Remember, it's a first (rushed) draft, so please be kind. ;)
Chapter 1
Dane paced around the Blackguard headquarters, impatient that a
healer had yet to arrive to tend to the nameless dwarf's wounds. The
boy had grown feverish during the trip and he worried that if someone
didn't look after him soon, he would only get worse.
The air in the room was stifling as the hot summer day heated the
small guild hall to an almost unbearable temperature. Dane hadn't had
a chance to return to his quarters to drop off his equipment, and it
was only making dealing with the heat worse. Through the cracked
window, half covered in wanted posters, he could see Crystal Lake in
the distance. He wanted so badly to jump into it, clothes and all.

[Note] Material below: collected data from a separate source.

-- pv_equiv track=rewrite | github.com/myfreess/unicode_tablegen | src/printable.py | compress_singletons
-- ===== SOURCE A (Python) =====
-- from typing import Generator, Iterable, NamedTuple, Tuple
--
-- def compress_singletons(singletons: list[int]) -> Tuple[list[Tuple[int, int]], list[int]]:
--     uppers: list[Tuple[int, int]] = []  # (upper, # items in lowers)
--     lowers: list[int] = []
--
--     for i in singletons:
--         upper = i >> 8
--         lower = i & 0xFF
--         if len(uppers) == 0 or uppers[-1][0] != upper:
--             uppers.append((upper, 1))
--         else:
--             upper, count = uppers[-1]
--             uppers[-1] = upper, count + 1
--         lowers.append(lower)
--
--     return uppers, lowers
-- ===== SOURCE B (Python) =====
-- from typing import Tuple
--
--
-- def compress_singletons(singletons: list) -> Tuple[list, list]:
--     # Boundary-index algorithm: find the positions where a new high-byte run
--     # starts (index 0 plus every adjacent pair that differs), then obtain each
--     # run length by subtracting consecutive start positions, instead of
--     # counting incrementally.
--     his = [i >> 8 for i in singletons]
--     lowers = [i & 0xFF for i in singletons]
--     changes = [(j + 1, b) for j, (a, b) in enumerate(zip(his, his[1:])) if a != b]
--     starts = ([(0, his[0])] if his else []) + changes
--     ends = [s for s, _ in starts[1:]] + [len(his)]
--     uppers = [(h, e - s) for (s, h), e in zip(starts, ends)]
--     return uppers, lowers
-- ===== Notes on version B (the rewrite author's own statement) =====
-- stated objective: alternative
-- what changed: Replaces A's single-pass accumulator that increments the count stored in the last uppers entry with a boundary-index algorithm: it computes the list of positions where the high byte changes and obtains each run length by subtracting consecutive start positions.
import Mathlib
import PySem

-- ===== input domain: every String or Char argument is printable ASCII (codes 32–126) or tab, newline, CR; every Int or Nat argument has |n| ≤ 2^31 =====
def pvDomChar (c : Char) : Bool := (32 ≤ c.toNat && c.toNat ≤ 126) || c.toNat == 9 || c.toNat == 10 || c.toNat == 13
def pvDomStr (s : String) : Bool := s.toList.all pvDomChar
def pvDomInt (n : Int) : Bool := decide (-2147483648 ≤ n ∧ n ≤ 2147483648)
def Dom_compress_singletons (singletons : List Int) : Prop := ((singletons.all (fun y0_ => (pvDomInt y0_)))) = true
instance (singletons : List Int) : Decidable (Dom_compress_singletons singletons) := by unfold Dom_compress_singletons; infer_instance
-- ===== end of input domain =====

-- B replaces A's single pass that mutates the last uppers entry with a boundary-index
-- algorithm: it locates the positions where the high byte changes and derives each run
-- length by subtracting consecutive start positions (alternative decomposition).


-- ===== PORT A =====
-- shared byte decomposition (i >> 8 and i & 0xFF, Python-exact)
def pvHigh (i : Int) : Int := i >>> (8 : Nat)
def pvLow (i : Int) : Int := PySem.Int.band i 255

-- A-side helper: the update of `uppers` for one element's high byte (the if/else in A's loop body)
def pvUpStep (uppers : List (Int × Int)) (upper : Int) : List (Int × Int) :=
  match uppers.getLast? with
  | none => uppers ++ [(upper, 1)]
  | some (u, count) =>
    if u ≠ upper then uppers ++ [(upper, 1)]
    else uppers.dropLast ++ [(u, count + 1)]

-- one iteration of A's loop over (uppers, lowers)
def pvStep (st : (List (Int × Int)) × List Int) (i : Int) : (List (Int × Int)) × List Int :=
  let upper := pvHigh i
  let lower := pvLow i
  (pvUpStep st.1 upper, st.2 ++ [lower])

def compress_singletons (singletons : List Int) : (List (Int × Int)) × List Int :=
  singletons.foldl pvStep ([], [])

-- ===== PORT B =====
-- B-side helper: the `changes` comprehension — (j+1, b) for each adjacent pair (a, b) with a ≠ b
def pvChanges (his : List Int) : List (Int × Int) :=
  (PySem.List.enumerate (his.zip (PySem.List.slice his (some 1) none))).filterMap
    (fun p => if p.2.1 ≠ p.2.2 then some (p.1 + 1, p.2.2) else none)

-- B-side helper: `[(0, his[0])] if his else []`
def pvFirstStart (his : List Int) : List (Int × Int) :=
  match his with
  | [] => []
  | h :: _ => [(0, h)]

def compress_singletons_alt (singletons : List Int) : (List (Int × Int)) × List Int :=
  let his := singletons.map pvHigh
  let lowers := singletons.map pvLow
  let changes := pvChanges his
  let starts := pvFirstStart his ++ changes
  let ends := (PySem.List.slice starts (some 1) none).map (·.1) ++ [(his.length : Int)]
  let uppers := (starts.zip ends).map (fun q => (q.1.2, q.2 - q.1.1))
  (uppers, lowers)

-- ===== PRECONDITION & SPEC =====
def Spec_compress_singletons (singletons : List Int) (out : (List (Int × Int)) × List Int) : Prop := out = compress_singletons_alt singletons
instance (singletons : List Int) (out : (List (Int × Int)) × List Int) : Decidable (Spec_compress_singletons singletons out) := by unfold Spec_compress_singletons; infer_instance

-- ===== CLAIM =====
def Claim_equal_compress_singletons : Prop := ∀ (singletons : List Int), Dom_compress_singletons singletons → Spec_compress_singletons singletons (compress_singletons singletons)

-- ===== LEMMAS AND PROOFS =====

-- run-length encoding: the common reference both ports are reduced to
def pvRle : List Int → List (Int × Int)
  | [] => []
  | x :: xs =>
    (x, 1 + ((xs.takeWhile (· == x)).length : Int)) :: pvRle (xs.dropWhile (· == x))
termination_by l => l.length
decreasing_by
  simpa using Nat.lt_succ_of_le (List.length_dropWhile_le _ _)

-- proof helper (A side): run-length encoding with an open run (u, c) at the front
def pvRleAux (u : Int) (c : Int) : List Int → List (Int × Int)
  | [] => [(u, c)]
  | x :: xs => if x == u then pvRleAux u (c + 1) xs else (u, c) :: pvRleAux x 1 xs

theorem foldl_pvUpStep_concat (xs : List Int) :
    ∀ (pre : List (Int × Int)) (u c : Int),
      List.foldl pvUpStep (pre ++ [(u, c)]) xs = pre ++ pvRleAux u c xs := by
  induction xs with
  | nil => intro pre u c; simp [pvRleAux]
  | cons x xs ih =>
    intro pre u c
    by_cases h : x = u
    · subst h
      simp only [List.foldl_cons, pvUpStep, List.getLast?_concat, List.dropLast_concat]
      simp [pvRleAux, ih]
    · have hne : u ≠ x := fun h' => h h'.symm
      simp only [List.foldl_cons, pvUpStep, List.getLast?_concat]
      rw [if_pos hne]
      have := ih (pre ++ [(u, c)]) x 1
      simp only [List.append_assoc] at this ⊢
      rw [this]
      simp [pvRleAux, h]

theorem pvRleAux_eq (xs : List Int) :
    ∀ (u c : Int),
      pvRleAux u c xs
        = (u, c + ((xs.takeWhile (· == u)).length : Int)) :: pvRle (xs.dropWhile (· == u)) := by
  induction xs with
  | nil => intro u c; simp [pvRleAux, pvRle]
  | cons x xs ih =>
    intro u c
    by_cases h : x = u
    · subst h
      simp only [pvRleAux, beq_self_eq_true, if_true, List.takeWhile_cons,
        List.dropWhile_cons, ih, List.length_cons, List.cons.injEq, Prod.mk.injEq]
      refine ⟨⟨trivial, by push_cast; ring⟩, trivial⟩
    · have hb : (x == u) = false := beq_eq_false_iff_ne.mpr h
      simp only [pvRleAux, hb, List.takeWhile_cons, List.dropWhile_cons, if_false,
        Bool.false_eq_true]
      rw [ih x 1]
      simp [pvRle]

theorem foldl_pvStep_split (xs : List Int) :
    ∀ (us : List (Int × Int)) (ls : List Int),
      List.foldl pvStep (us, ls) xs
        = (List.foldl pvUpStep us (xs.map pvHigh),
           ls ++ xs.map pvLow) := by
  induction xs with
  | nil => intro us ls; simp
  | cons x xs ih =>
    intro us ls
    simp [pvStep, ih, List.append_assoc]

theorem foldl_pvUpStep_nil (ms : List Int) :
    List.foldl pvUpStep [] ms = pvRle ms := by
  cases ms with
  | nil => simp [pvRle]
  | cons m ms =>
    have h0 : pvUpStep [] m = [] ++ [(m, 1)] := by simp [pvUpStep]
    rw [List.foldl_cons, h0, foldl_pvUpStep_concat, pvRleAux_eq]
    simp [pvRle]

-- B side: the uppers pipeline as a function of the high-byte list
def pvShift (l : List (Int × Int)) : List (Int × Int) := l.map (fun p => (p.1 + 1, p.2))

def pvStarts (his : List Int) : List (Int × Int) := pvFirstStart his ++ pvChanges his

-- abstract pairing: zip the starts with the shifted starts (closed by n) and subtract
def pvPairUp (S : List (Int × Int)) (n : Int) : List (Int × Int) :=
  (S.zip (S.tail.map (·.1) ++ [n])).map (fun q => (q.1.2, q.2 - q.1.1))

def pvUppers (his : List Int) : List (Int × Int) :=
  pvPairUp (pvStarts his) (his.length : Int)

theorem compress_alt_eq (s : List Int) :
    compress_singletons_alt s = (pvUppers (s.map pvHigh), s.map pvLow) := by
  simp [compress_singletons_alt, pvUppers, pvPairUp, pvStarts, PySem.List.slice_from_one]

theorem enum_filter_shift (L : List (Int × Int)) :
    ∀ (s : Int),
      (PySem.List.enumerate L (s + 1)).filterMap
          (fun p => if p.2.1 = p.2.2 then none else some (p.1 + 1, p.2.2))
        = ((PySem.List.enumerate L s).filterMap
          (fun p => if p.2.1 = p.2.2 then none else some (p.1 + 1, p.2.2))).map
            (fun p => (p.1 + 1, p.2)) := by
  induction L with
  | nil => intro s; simp [PySem.List.enumerate_nil]
  | cons q Q ih =>
    intro s
    simp only [PySem.List.enumerate_cons, List.filterMap_cons]
    by_cases hq : q.1 = q.2
    · simp only [hq, reduceIte]
      exact ih (s + 1)
    · simp only [hq, reduceIte, List.map_cons]
      rw [ih (s + 1)]

theorem pvChanges_cons (x : Int) (xs : List Int) :
    pvChanges (x :: xs)
      = (match xs with
         | [] => []
         | h :: _ => if x ≠ h then [(1, h)] else []) ++ pvShift (pvChanges xs) := by
  cases xs with
  | nil => simp [pvChanges, pvShift, PySem.List.slice_from_one]
  | cons h t =>
    by_cases hx : x = h
    · simp only [pvChanges, pvShift, PySem.List.slice_from_one, List.tail_cons,
        List.zip_cons_cons, PySem.List.enumerate_cons, List.filterMap_cons,
        hx, ne_eq, not_true_eq_false, reduceIte, List.nil_append]
      simpa using enum_filter_shift ((h :: t).zip t) 0
    · simp only [pvChanges, pvShift, PySem.List.slice_from_one, List.tail_cons,
        List.zip_cons_cons, PySem.List.enumerate_cons, List.filterMap_cons,
        ne_eq, hx, not_false_eq_true, reduceIte, List.singleton_append]
      rw [show ((0 : Int) + 1) = 1 from rfl]
      congr 1
      simp only [ite_not]
      simpa using enum_filter_shift ((h :: t).zip t) 0

-- the pvPairUp recurrence on a cons
theorem pvPairUp_cons (s hh : Int) (S : List (Int × Int)) (n : Int) :
    pvPairUp ((s, hh) :: S) n
      = (hh, (match S with | [] => n | (s2, _) :: _ => s2) - s) :: pvPairUp S n := by
  cases S with
  | nil => simp [pvPairUp]
  | cons p P => cases p; simp [pvPairUp]

-- shifting every start by one and the closing bound by one leaves the result unchanged
theorem pvPairUp_shift (S : List (Int × Int)) (n : Int) :
    pvPairUp (pvShift S) (n + 1) = pvPairUp S n := by
  induction S with
  | nil => simp [pvPairUp, pvShift]
  | cons p P ih =>
    cases p with
    | mk s hh =>
      have hs : pvShift ((s, hh) :: P) = (s + 1, hh) :: pvShift P := by simp [pvShift]
      rw [hs, pvPairUp_cons, pvPairUp_cons, ih]
      cases P with
      | nil => simp [pvShift]; try ring
      | cons q Q =>
        cases q
        simp [pvShift]
        try ring

-- the pvRle recurrence on a cons
theorem pvRle_cons_ne (x h : Int) (t : List Int) (hxh : x ≠ h) :
    pvRle (x :: h :: t) = (x, 1) :: pvRle (h :: t) := by
  have hb : (h == x) = false := beq_eq_false_iff_ne.mpr (fun e => hxh e.symm)
  rw [pvRle]
  simp [hb, pvRle]

theorem pvRle_cons_eq (x : Int) (t : List Int) :
    pvRle (x :: x :: t)
      = match pvRle (x :: t) with
        | [] => []
        | (u, c) :: r => (u, c + 1) :: r := by
  rw [pvRle, pvRle]
  simp only [List.takeWhile_cons, beq_self_eq_true, if_true, List.dropWhile_cons,
    List.length_cons]
  push_cast
  ring_nf

-- main B-side lemma: the boundary pipeline computes the run-length encoding
theorem pvUppers_eq_pvRle (his : List Int) : pvUppers his = pvRle his := by
  induction his with
  | nil => simp [pvUppers, pvStarts, pvFirstStart, pvChanges, pvPairUp, pvRle,
      PySem.List.slice_from_one, PySem.List.enumerate_nil]
  | cons x xs ih =>
    cases xs with
    | nil =>
      simp [pvUppers, pvStarts, pvFirstStart, pvChanges, pvPairUp, pvRle,
        PySem.List.slice_from_one, PySem.List.enumerate_nil]
    | cons h t =>
      by_cases hx : x = h
      · -- same run continues: first count grows by one, tail unchanged
        subst hx
        rw [pvRle_cons_eq, ← ih]
        have hst : pvStarts (x :: x :: t) = (0, x) :: pvShift (pvChanges (x :: t)) := by
          simp [pvStarts, pvFirstStart, pvChanges_cons]
        have hst' : pvStarts (x :: t) = (0, x) :: pvChanges (x :: t) := by
          simp [pvStarts, pvFirstStart]
        rw [pvUppers, pvUppers, hst, hst']
        have hlen : ((x :: x :: t).length : Int) = ((x :: t).length : Int) + 1 := by
          simp
        rw [hlen, pvPairUp_cons, pvPairUp_cons, pvPairUp_shift]
        cases hc : pvChanges (x :: t) with
        | nil => simp [pvShift, pvPairUp]
        | cons c cs =>
          cases c
          simp only [pvShift, List.map_cons]
          ring_nf
      · -- a new run starts: emit (x, 1) and keep the rest
        rw [pvRle_cons_ne x h t hx, ← ih]
        have hst : pvStarts (x :: h :: t) = (0, x) :: pvShift (pvStarts (h :: t)) := by
          simp only [pvStarts, pvFirstStart, pvChanges_cons, pvShift, List.map_append,
            List.map_cons, List.singleton_append]
          rw [if_pos hx]
          rfl
        rw [pvUppers, pvUppers, hst]
        have hlen : ((x :: h :: t).length : Int) = (((h :: t).length : Int)) + 1 := by
          simp
        rw [hlen, pvPairUp_cons, pvPairUp_shift]
        have hhd : pvShift (pvStarts (h :: t)) = (1, h) :: pvShift (pvChanges (h :: t)) := by
          simp [pvStarts, pvFirstStart, pvShift]
        rw [hhd]
        norm_num

-- ===== VERDICT =====
theorem compress_singletons_spec : Claim_equal_compress_singletons := by
  intro s _
  show compress_singletons s = compress_singletons_alt s
  rw [compress_alt_eq, compress_singletons, foldl_pvStep_split, foldl_pvUpStep_nil,
    pvUppers_eq_pvRle]
  rfl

Anything to escape the heat.
But then he remembered the boy still in a fitful sleep lying in the
next room. He hadn't woken at all in their entire journey, and Dane
could see his bones poking against his skin. The only thing that had
kept him alive was the water he had to give the dwarf to drink.
“You did a good job as usual, Trueshot,” spoke Karth, the
guild's leader. His rough voice broke Dane out of his thoughts, and
he stopped pacing to acknowledge the half-elf.

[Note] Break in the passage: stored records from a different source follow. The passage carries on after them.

-- pv_equiv track=rewrite | github.com/Armand028/Python- | for_loop.py | oPify
-- ===== SOURCE A (Python) =====
-- def oPify(s):
--
--     '''(str)->str
--         this function returns string s with letters op inserted in it
--     '''
--     if len(s)<=1:
--         return s
--     result=""
--     for i in range(len(s)-1):
--             a=s[i]
--             b=s[i+1]
--             if a.isalpha() and b.isalpha():
--                     result=result+a
--                     if a.isupper():
--                             result=result+'O'
--                     else:
--                             result=result+'o'
--
--                     if b.isupper():
--                             result=result+'P'
--                     else:
--                             result=result+'p'
--             else:result=result+a
--     result=result+b
--     return result
-- ===== SOURCE B (Python) =====
-- import re
--
-- def oPify(s):
--     def repl(m):
--         a, b = m.group(1), m.group(2)
--         if a.isalpha() and b.isalpha():
--             return a + ('O' if a.isupper() else 'o') + ('P' if b.isupper() else 'p')
--         return a
--     return re.sub(r'(.)(?=(.))', repl, s, flags=re.S)
-- ===== Notes on version B (the rewrite author's own statement) =====
-- stated objective: idiomatic
-- what changed: Replaced the explicit index loop with string concatenation by a single re.sub over overlapping adjacent-character pairs (r'(.)(?=(.))' with re.DOTALL) whose callback inserts the o/O p/P markers; the final character is left to re.sub's copy-through instead of an explicit append.
import Mathlib
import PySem

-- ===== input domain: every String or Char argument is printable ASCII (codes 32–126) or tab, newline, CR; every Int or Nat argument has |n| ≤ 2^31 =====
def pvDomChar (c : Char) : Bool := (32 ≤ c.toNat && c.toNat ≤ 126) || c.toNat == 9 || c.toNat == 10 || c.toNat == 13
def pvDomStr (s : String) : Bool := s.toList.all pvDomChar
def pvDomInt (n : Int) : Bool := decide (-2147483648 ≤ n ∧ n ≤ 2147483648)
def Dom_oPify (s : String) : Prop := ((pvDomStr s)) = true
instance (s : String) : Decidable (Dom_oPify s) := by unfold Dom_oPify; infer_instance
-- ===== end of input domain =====

-- B replaces A's index loop by a single regex substitution over adjacent pairs (idiomatic); same result, same cost.

-- ===== PORT A =====
-- literal port of A: index loop over range(len(s)-1), appending to result; b is the
-- loop-carried variable read after the loop, so the fold state is (result, b).
def oPify (s : String) : String :=
  if s.toList.length ≤ 1 then s
  else
    let st := (PySem.List.pyRange 0 ((s.toList.length : Int) - 1) 1).foldl
      (fun (st : List Char × Char) i =>
        let a := PySem.List.pyGetD s.toList i ' '
        let b := PySem.List.pyGetD s.toList (i + 1) ' '
        (if PySem.Chars.isalpha a && PySem.Chars.isalpha b then
          st.1 ++ [a, if PySem.Chars.isupper a then 'O' else 'o',
                      if PySem.Chars.isupper b then 'P' else 'p']
         else st.1 ++ [a], b)) ([], ' ')
    String.ofList (st.1 ++ [st.2])

-- ===== PORT B =====
-- port of Source B: the regex r'(.)(?=(.))' with re.DOTALL matches every char that has a
-- successor (overlapping pairs = toList.zip toList.tail); pvRepl is the repl callback;
-- the final unmatched char (drop (len-1)) is copied through unchanged by re.sub.
def pvRepl (a b : Char) : List Char :=
  if PySem.Chars.isalpha a && PySem.Chars.isalpha b then
    [a, if PySem.Chars.isupper a then 'O' else 'o', if PySem.Chars.isupper b then 'P' else 'p']
  else [a]

def oPify_alt (s : String) : String :=
  String.ofList ((s.toList.zip s.toList.tail).flatMap (fun p => pvRepl p.1 p.2)
    ++ s.toList.drop (s.toList.length - 1))

-- ===== PRECONDITION & SPEC =====
def Spec_oPify (s : String) (out : String) : Prop := out = oPify_alt s
instance (s : String) (out : String) : Decidable (Spec_oPify s out) := by unfold Spec_oPify; infer_instance

-- ===== CLAIM (what is proved, stated in full; the proofs are below) =====
def Claim_equal_oPify : Prop := ∀ (s : String), Dom_oPify s → Spec_oPify s (oPify s)

-- ===== LEMMAS AND PROOFS =====

-- a fold whose second state component is overwritten at every step splits into
-- (fold of the first component, g of the last element)
theorem pv_foldl_pair (l : List Int) (f : List Char → Int → List Char) (g : Int → Char)
    (r0 : List Char) (b0 : Char) :
    (l.foldl (fun st i => (f st.1 i, g i)) (r0, b0)) =
      (l.foldl f r0, match l.getLast? with | none => b0 | some i => g i) := by
  induction l generalizing r0 b0 with
  | nil => simp
  | cons x xs ih =>
      simp only [List.foldl_cons, ih]
      cases xs with
      | nil => simp
      | cons y ys =>
          cases hl : (y :: ys).getLast? with
          | none => simp at hl
          | some v => simp [hl]

theorem pv_zip_getD (cs : List Char) (i : Int) (h0 : 0 ≤ i) (h1 : i < (cs.length : Int) - 1) :
    PySem.List.pyGetD (cs.zip cs.tail) i (' ', ' ') =
      (PySem.List.pyGetD cs i ' ', PySem.List.pyGetD cs (i + 1) ' ') := by
  obtain ⟨k, rfl⟩ : ∃ k : Nat, i = (k : Int) := ⟨i.toNat, by omega⟩
  have h1' : ((k : Int) + 1) = ((k + 1 : Nat) : Int) := by push_cast; ring
  have htl : cs.tail.length = cs.length - 1 := by simp
  have hzl : (cs.zip cs.tail).length = cs.length - 1 := by
    simp only [List.length_zip, htl]
    omega
  rw [h1', PySem.List.pyGetD_natCast, PySem.List.pyGetD_natCast, PySem.List.pyGetD_natCast]
  rw [List.getD_eq_getElem _ _ (by omega), List.getElem_zip,
      List.getD_eq_getElem _ _ (by omega), List.getD_eq_getElem _ _ (by omega)]
  have := List.getElem_tail (l := cs) (i := k) (by omega)
  simp [this]

-- ===== VERDICT (by name: the statement is the Claim_ definition above) =====
theorem oPify_spec : Claim_equal_oPify := by
  intro s _
  unfold Spec_oPify oPify oPify_alt
  by_cases hle : s.toList.length ≤ 1
  · rw [if_pos hle]
    have ht : s.toList.tail = [] := by
      cases h : s.toList with
      | nil => rfl
      | cons c t =>
          rw [h] at hle
          simp only [List.length_cons] at hle
          have : t = [] := by rw [← List.length_eq_zero_iff]; omega
          simp [this]
    have hd : s.toList.drop (s.toList.length - 1) = s.toList := by
      have h0 : s.toList.length - 1 = 0 := by omega
      rw [h0, List.drop_zero]
    rw [ht, List.zip_nil_right, hd]
    simp
  · rw [if_neg hle]
    have h2 : 2 ≤ s.toList.length := by omega
    set cs := s.toList with hcs
    rw [pv_foldl_pair _
        (fun r i => if PySem.Chars.isalpha (PySem.List.pyGetD cs i ' ') &&
                      PySem.Chars.isalpha (PySem.List.pyGetD cs (i+1) ' ') then
                      r ++ [PySem.List.pyGetD cs i ' ',
                            if PySem.Chars.isupper (PySem.List.pyGetD cs i ' ') then 'O' else 'o',
                            if PySem.Chars.isupper (PySem.List.pyGetD cs (i+1) ' ') then 'P' else 'p']
                    else r ++ [PySem.List.pyGetD cs i ' '])
        (fun i => PySem.List.pyGetD cs (i+1) ' ')]
    have hlast : (PySem.List.pyRange 0 ((cs.length : Int) - 1) 1).getLast? =
        some ((cs.length : Int) - 2) := by
      have hL : (cs.length : Int) - 1 = ((cs.length : Int) - 2) + 1 := by ring
      rw [hL, PySem.List.pyRange_one_succ_right (by omega)]
      exact List.getLast?_concat
    have hzl : ((cs.zip cs.tail).length : Int) = (cs.length : Int) - 1 := by
      simp only [List.length_zip, List.length_tail]
      omega
    have hfold : (PySem.List.pyRange 0 ((cs.length : Int) - 1) 1).foldl
        (fun r i => if PySem.Chars.isalpha (PySem.List.pyGetD cs i ' ') &&
                      PySem.Chars.isalpha (PySem.List.pyGetD cs (i+1) ' ') then
                      r ++ [PySem.List.pyGetD cs i ' ',
                            if PySem.Chars.isupper (PySem.List.pyGetD cs i ' ') then 'O' else 'o',
                            if PySem.Chars.isupper (PySem.List.pyGetD cs (i+1) ' ') then 'P' else 'p']
                    else r ++ [PySem.List.pyGetD cs i ' ']) [] =
        (cs.zip cs.tail).flatMap (fun p => pvRepl p.1 p.2) := by
      rw [← hzl]
      rw [PySem.List.foldl_congr_mem (g := fun r i =>
            r ++ (fun p => pvRepl p.1 p.2) (PySem.List.pyGetD (cs.zip cs.tail) i (' ', ' ')))]
      · rw [PySem.List.foldl_pyRange_zero_pyGetD' (cs.zip cs.tail) (' ', ' ')
            (fun r p => r ++ pvRepl p.1 p.2) []]
        rw [PySem.List.foldl_append_eq_flatMap]
        simp
      · intro acc i hi
        rw [PySem.List.mem_pyRange_one] at hi
        rw [pv_zip_getD cs i hi.1 (by omega)]
        simp only [pvRepl]
        split <;> simp
    rw [hfold, hlast]
    simp only []
    have hL2 : (cs.length : Int) - 2 + 1 = (cs.length : Int) - 1 := by ring
    have hne : cs ≠ [] := by intro h; rw [h] at h2; simp at h2
    rw [hL2, PySem.List.pyGetD_eq_getElem cs ' ' (by omega) (by omega),
        List.drop_length_sub_one hne]
    have hidx : ((cs.length : Int) - 1).toNat = cs.length - 1 := by omega
    simp [hidx, List.getLast_eq_getElem]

Karth was the guild master in charge of the Sanctuary division of
the Blackguard. He kept his hair long enough o cover the
slightly-pointed tips of his ears, hiding his elven heritage. He had
a thick jaw with a cleft chin, and a large scar running over his
lips. Rows of missing teeth from countless brawls marred his smile.
But the most striking feature about the man was his missing right
arm, where only a stump remained where an orc had cut it off during
the Battle of Sanctuary.
Even though he was crippled and could no longer fight, he still made
himself useful by applying his knowledge to administrative work in
the Blackguard. New recruits often made jokes about his missing arm,
but few left without any wounds to show for their foolish behaviour.
Even with only one arm, Karth could still put up a good fight.
“I didn't do anything but save a lost little boy,” Dane replied,
brushing the compliment off as easily as dirt off his duster. He took
up pacing again, his frustration growing with each passing second.
His eyes would glance over at the door, waiting for it to open any
moment now. “Where the hell is that healer? We've been waiting for
hours!”
“Calm down,” Karth told him, taking a seat behind his desk. “You
did your job, now let me do mine. The healer will get here when he
gets here, and then I can question the boy.”
“I'm not leaving until that dwarf has been looked after.” Dane
glared at the guild master. Whether he was higher ranking or not
didn't matter to him. “No being with a good heart could abandon
that child after what he went through.”
“What
you assume
he went through,” Karth corrected him, matching Dane's stare. “It
doesn't matter what you want or what you think. You're here to work,
and I got your next job lined up for you.”
“I'm not taking it until I know the boy is safe.” He crossed his
arms in defiance. “Find someone else for the job.”
“You leave for twelve days and think you can just get what you
want? When you didn't even earn a silver piece for your last job?”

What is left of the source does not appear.